-- pv_equiv track=rewrite | github.com/lee-wanhee/parallel-generation | datasets_v3.py | compute_parallel_schedule
-- ===== SOURCE A (Python) =====
-- def compute_parallel_schedule(edges, positions):
--     """
--     Compute the optimal parallel generation schedule.
--     Returns list of sets: each set contains positions that can be
--     generated in parallel at that step.
--
--     Step 0: all positions with no dependencies (roots)
--     Step 1: positions whose ALL dependencies were resolved in step 0
--     etc.
--     """
--     # Compute level of each position
--     levels = {}
--     def get_level(pos):
--         if pos in levels:
--             return levels[pos]
--         deps = edges.get(pos, set())
--         if not deps:
--             levels[pos] = 0
--             return 0
--         lev = max(get_level(dep) for dep in deps) + 1
--         levels[pos] = lev
--         return lev
--
--     for pos in positions:
--         get_level(pos)
--
--     # Group by level
--     max_level = max(levels.values()) if levels else 0
--     schedule = [set() for _ in range(max_level + 1)]
--     for pos, lev in levels.items():
--         schedule[lev].add(pos)
--
--     return schedule
-- ===== SOURCE B (Python) =====
-- def compute_parallel_schedule(edges, positions):
--     """Iterative (explicit-stack) computation of dependency levels,
--     then group positions by level.  Return-value equivalent to the
--     recursive version on acyclic inputs."""
--     levels = {}
--     for root in positions:
--         stack = [root]
--         while stack:
--             node = stack[-1]
--             if node in levels:
--                 stack.pop()
--                 continue
--             deps = edges.get(node, set())
--             pending = [d for d in deps if d not in levels]
--             if pending:
--                 stack += reversed(pending)
--             else:
--                 lev = 0
--                 for d in deps:
--                     lev = max(lev, levels[d] + 1)
--                 levels[node] = lev
--                 stack.pop()
--
--     max_level = max(levels.values()) if levels else 0
--     schedule = [set() for _ in range(max_level + 1)]
--     for pos, lev in levels.items():
--         schedule[lev].add(pos)
--     return schedule
-- ===== Notes on version B (the rewrite author's own statement) =====
-- stated objective: alternative
-- what changed: A computes dependency levels by recursive memoized DFS (a nested get_level function); B computes the same levels iteratively with an explicit work stack (push unresolved dependencies, resolve a node once all its dependencies have levels), removing the recursion entirely; the final bucketing by level is unchanged. Pre_ excludes exactly the inputs where a position transitively depends on a dependency cycle, on which A raises RecursionError (B's loop does not terminate there).
import Mathlib
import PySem

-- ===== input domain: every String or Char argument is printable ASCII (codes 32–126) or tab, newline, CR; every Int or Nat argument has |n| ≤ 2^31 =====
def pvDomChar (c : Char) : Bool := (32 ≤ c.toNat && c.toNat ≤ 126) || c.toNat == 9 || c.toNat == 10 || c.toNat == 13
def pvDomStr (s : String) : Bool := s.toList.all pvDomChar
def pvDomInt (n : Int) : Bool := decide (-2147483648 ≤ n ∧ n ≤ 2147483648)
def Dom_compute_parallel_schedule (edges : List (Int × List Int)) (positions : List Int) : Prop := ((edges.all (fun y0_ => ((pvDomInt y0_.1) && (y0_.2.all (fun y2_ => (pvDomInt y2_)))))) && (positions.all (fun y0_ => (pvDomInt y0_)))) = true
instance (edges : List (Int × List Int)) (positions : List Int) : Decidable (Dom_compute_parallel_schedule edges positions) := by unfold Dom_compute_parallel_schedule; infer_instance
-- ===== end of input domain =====

-- A computes dependency levels by recursive memoized DFS; B computes the same levels with an
-- explicit work stack (no recursion); same bucketing by level.  Equivalence is proved on Pre_:
-- inputs on which no position transitively depends on a dependency cycle (elsewhere A raises
-- RecursionError and B's loop does not terminate).


-- ===== SHARED HELPERS (lines that are literally identical in the two Pythons) =====

-- edges.get(pos, set()) — the dependency set of a node (dict lookup with default)
def pvDepsOf (edges : List (Int × List Int)) (n : Int) : List Int :=
  (PySem.Dict.get? (PySem.Dict.mk edges) n).getD []
-- pv_equiv track=rewrite | github.com/tinymins/MY | !src-dist/sort_ini.py | sort_lines
-- ===== SOURCE A (Python) =====
-- from typing import List
--
-- def sort_lines(lines: List[str]) -> List[str]:
--     """
--     对单个节内的行进行排序。
--
--     参数:
--         lines: 当前节的所有行列表。
--
--     返回:
--         排序后的行列表。
--     """
--     # 固定顺序的行：仅包含以 "._WndType=" 或 "._Parent=" 开头的行
--     fixed_order: List[str] = [
--         line
--         for line in lines
--         if line.startswith("._WndType=") or line.startswith("._Parent=")
--     ]
--
--     # 需要排序的其他非空行（排除已在固定顺序中的行）
--     other_lines: List[str] = [
--         line for line in lines if line not in fixed_order and line.strip()
--     ]
--
--     # 根据去除首尾空白后的内容排序（区分大小写）
--     other_lines.sort(key=lambda s: s.strip())
--
--     # 保留所有原有的空行（仅含空白字符的行）
--     empty_lines: List[str] = [line for line in lines if not line.strip()]
--
--     # 综合固定顺序行、排序后的行和空行
--     return fixed_order + other_lines + empty_lines
-- ===== SOURCE B (Python) =====
-- from typing import List
--
-- def sort_lines(lines: List[str]) -> List[str]:
--     # One global stable sort with a composite (category, content) key:
--     # fixed-order lines first (stable, original order), then non-empty lines
--     # ordered by stripped content, then blank lines (stable, original order).
--     def rank_key(line: str):
--         if line.startswith("._WndType=") or line.startswith("._Parent="):
--             return (0, "")
--         s = line.strip()
--         return (1, s) if s else (2, "")
--     return sorted(lines, key=rank_key)
-- ===== Notes on version B (the rewrite author's own statement) =====
-- stated objective: alternative
-- what changed: Replaces A's three filter passes (with an O(n*k) membership scan) plus a separate sort and concatenation by one global stable sort under a composite (category, stripped-content) key, relying on sort stability to keep fixed and blank lines in original order.
import Mathlib
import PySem

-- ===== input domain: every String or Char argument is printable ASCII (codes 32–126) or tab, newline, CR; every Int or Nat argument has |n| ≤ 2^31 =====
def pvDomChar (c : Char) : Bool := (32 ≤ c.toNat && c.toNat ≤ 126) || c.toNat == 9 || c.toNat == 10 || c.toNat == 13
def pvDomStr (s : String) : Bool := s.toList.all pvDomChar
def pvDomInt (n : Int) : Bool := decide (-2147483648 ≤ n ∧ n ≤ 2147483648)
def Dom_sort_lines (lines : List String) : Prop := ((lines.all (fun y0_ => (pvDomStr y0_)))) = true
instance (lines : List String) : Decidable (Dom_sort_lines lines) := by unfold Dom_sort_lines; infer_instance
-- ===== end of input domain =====

-- B replaces A's three filter passes + sort + concatenation by one global stable sort under a composite (category, stripped-content) key; same return value proved.


-- ===== PORT A =====
-- the comprehension condition "line.startswith('._WndType=') or line.startswith('._Parent=')"
def pvIsFixed (line : String) : Bool :=
  PySem.Str.startswith line "._WndType=" || PySem.Str.startswith line "._Parent="

def sort_lines (lines : List String) : List String :=
  let fixed_order := lines.filter (fun line => pvIsFixed line)
  let other_lines := lines.filter (fun line =>
    !(fixed_order.contains line) && !(PySem.Str.strip line == ""))
  let other_sorted := PySem.List.sorted other_lines (fun s => PySem.Str.strip s) false
  let empty_lines := lines.filter (fun line => PySem.Str.strip line == "")
  fixed_order ++ other_sorted ++ empty_lines

-- ===== PORT B =====
-- B's composite key rank_key(line) = (0,"") | (1, line.strip()) | (2,"")
def pvKey1 (line : String) : Int :=
  if pvIsFixed line then 0 else if !(PySem.Str.strip line == "") then 1 else 2
def pvKey2 (line : String) : String :=
  if pvIsFixed line then "" else if !(PySem.Str.strip line == "") then PySem.Str.strip line else ""

def sort_lines_alt (lines : List String) : List String :=
  PySem.List.sorted2 lines pvKey1 pvKey2 false

-- ===== PRECONDITION & SPEC =====
def Spec_sort_lines (lines : List String) (out : List String) : Prop := out = sort_lines_alt lines
instance (lines : List String) (out : List String) : Decidable (Spec_sort_lines lines out) := by unfold Spec_sort_lines; infer_instance

-- ===== CLAIM (what is proved, stated in full; the proofs are below) =====
def Claim_equal_sort_lines : Prop := ∀ (lines : List String), Dom_sort_lines lines → Spec_sort_lines lines (sort_lines lines)

-- ===== LEMMAS AND PROOFS =====

-- the lexicographic comparison sorted2 uses for B's tuple key
def pvLt2 (a b : String) : Bool :=
  decide (pvKey1 a < pvKey1 b) || (!decide (pvKey1 b < pvKey1 a) && decide (pvKey2 a < pvKey2 b))

-- the comparison A's inner sort (key = strip) uses
def pvLtS (a b : String) : Bool := decide (PySem.Str.strip a < PySem.Str.strip b)

-- the classification predicates over ranks
def pvR0 (l : String) : Bool := pvIsFixed l
def pvR1 (l : String) : Bool := !pvIsFixed l && !(PySem.Str.strip l == "")
def pvR2 (l : String) : Bool := !pvIsFixed l && (PySem.Str.strip l == "")

-- a string containing a non-whitespace character has a non-empty strip
lemma chars_strip_ne_nil {cs : List Char} {c : Char} (hc : c ∈ cs)
    (hs : PySem.Chars.isspace c = false) : PySem.Chars.strip cs ≠ [] := by
  intro h
  unfold PySem.Chars.strip PySem.Chars.rstrip PySem.Chars.lstrip at h
  have h1 : List.dropWhile PySem.Chars.isspace
      (List.dropWhile PySem.Chars.isspace cs).reverse = [] := by
    simpa using h
  rw [List.dropWhile_eq_nil_iff] at h1
  have hsplit := List.takeWhile_append_dropWhile (p := PySem.Chars.isspace) (l := cs)
  rcases List.mem_append.mp (hsplit ▸ hc) with ht | hd
  · exact absurd (List.mem_takeWhile_imp ht) (by simp [hs])
  · exact absurd (h1 c (List.mem_reverse.mpr hd)) (by simp [hs])
-- pv_equiv track=rewrite | github.com/User6917/Python-Bakery-Management | securitySys.py | custom_decrypt
-- ===== SOURCE A (Python) =====
-- def custom_decrypt(hex_encrypted_password: str, salt: str, secret_key: str) -> str:
--     """
--     Decrypts the encrypted password using the same XOR operation.
--
--     Args:
--     encrypted_password (str): The encrypted password to decrypt.
--     salt (str): The salt used during encryption.
--     secret_key (str): The secret key used during encryption.
--
--     Returns:
--     str: The decrypted password.
--     """
--     hex_decoded_password = []
--     i = 0
--     while i < len(hex_encrypted_password):
--         if hex_encrypted_password[i:i+2] == '\\x':  # Check for the \x pattern
--             hex_value = hex_encrypted_password[i+2:i+3]  # Get the two hex digits after \x
--             hex_decoded_password.append(chr(int(hex_value, 16)))  # Convert hex to the original character
--             i += 4  # Skip over the \x and the two hex digits
--         else:
--             hex_decoded_password.append(hex_encrypted_password[i])  # Append regular character
--             i += 1
--     encrypted_password = ''.join(hex_decoded_password)
--
--     return ''.join(
--         chr(ord(encrypted_password[i]) ^ ord(secret_key[i % len(secret_key)]) ^ ord(salt[i % len(salt)]))
--         for i in range(len(encrypted_password))
--     )
-- ===== SOURCE B (Python) =====
-- def custom_decrypt(hex_encrypted_password: str, salt: str, secret_key: str) -> str:
--     """Decrypts by undoing hex escapes, then XOR with repeated key/salt streams."""
--     s = hex_encrypted_password
--     parts = []
--     i = 0
--     while True:
--         j = s.find('\\x', i)
--         if j < 0:
--             parts.append(s[i:])
--             break
--         parts.append(s[i:j])
--         parts.append(chr(int(s[j + 2], 16)))
--         i = j + 4
--     decoded = ''.join(parts)
--     n = len(decoded)
--     ks = (secret_key * (n // len(secret_key) + 1))[:n] if n else ''
--     ss = (salt * (n // len(salt) + 1))[:n] if n else ''
--     return ''.join(chr(ord(a) ^ ord(b) ^ ord(c)) for a, b, c in zip(decoded, ks, ss))
-- ===== Notes on version B (the rewrite author's own statement) =====
-- stated objective: faster
-- what changed: Replaces A's char-by-char index state machine with a find-and-jump tokenizer over '\x' occurrences, and replaces A's per-character modular key/salt indexing with keystreams built once by string repetition and zipped with the decoded text.
import Mathlib
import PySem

======

> REQUIREMENT
Reply with one number, the count of lines in the records that include the word "passes".

> TASK OUTPUT
2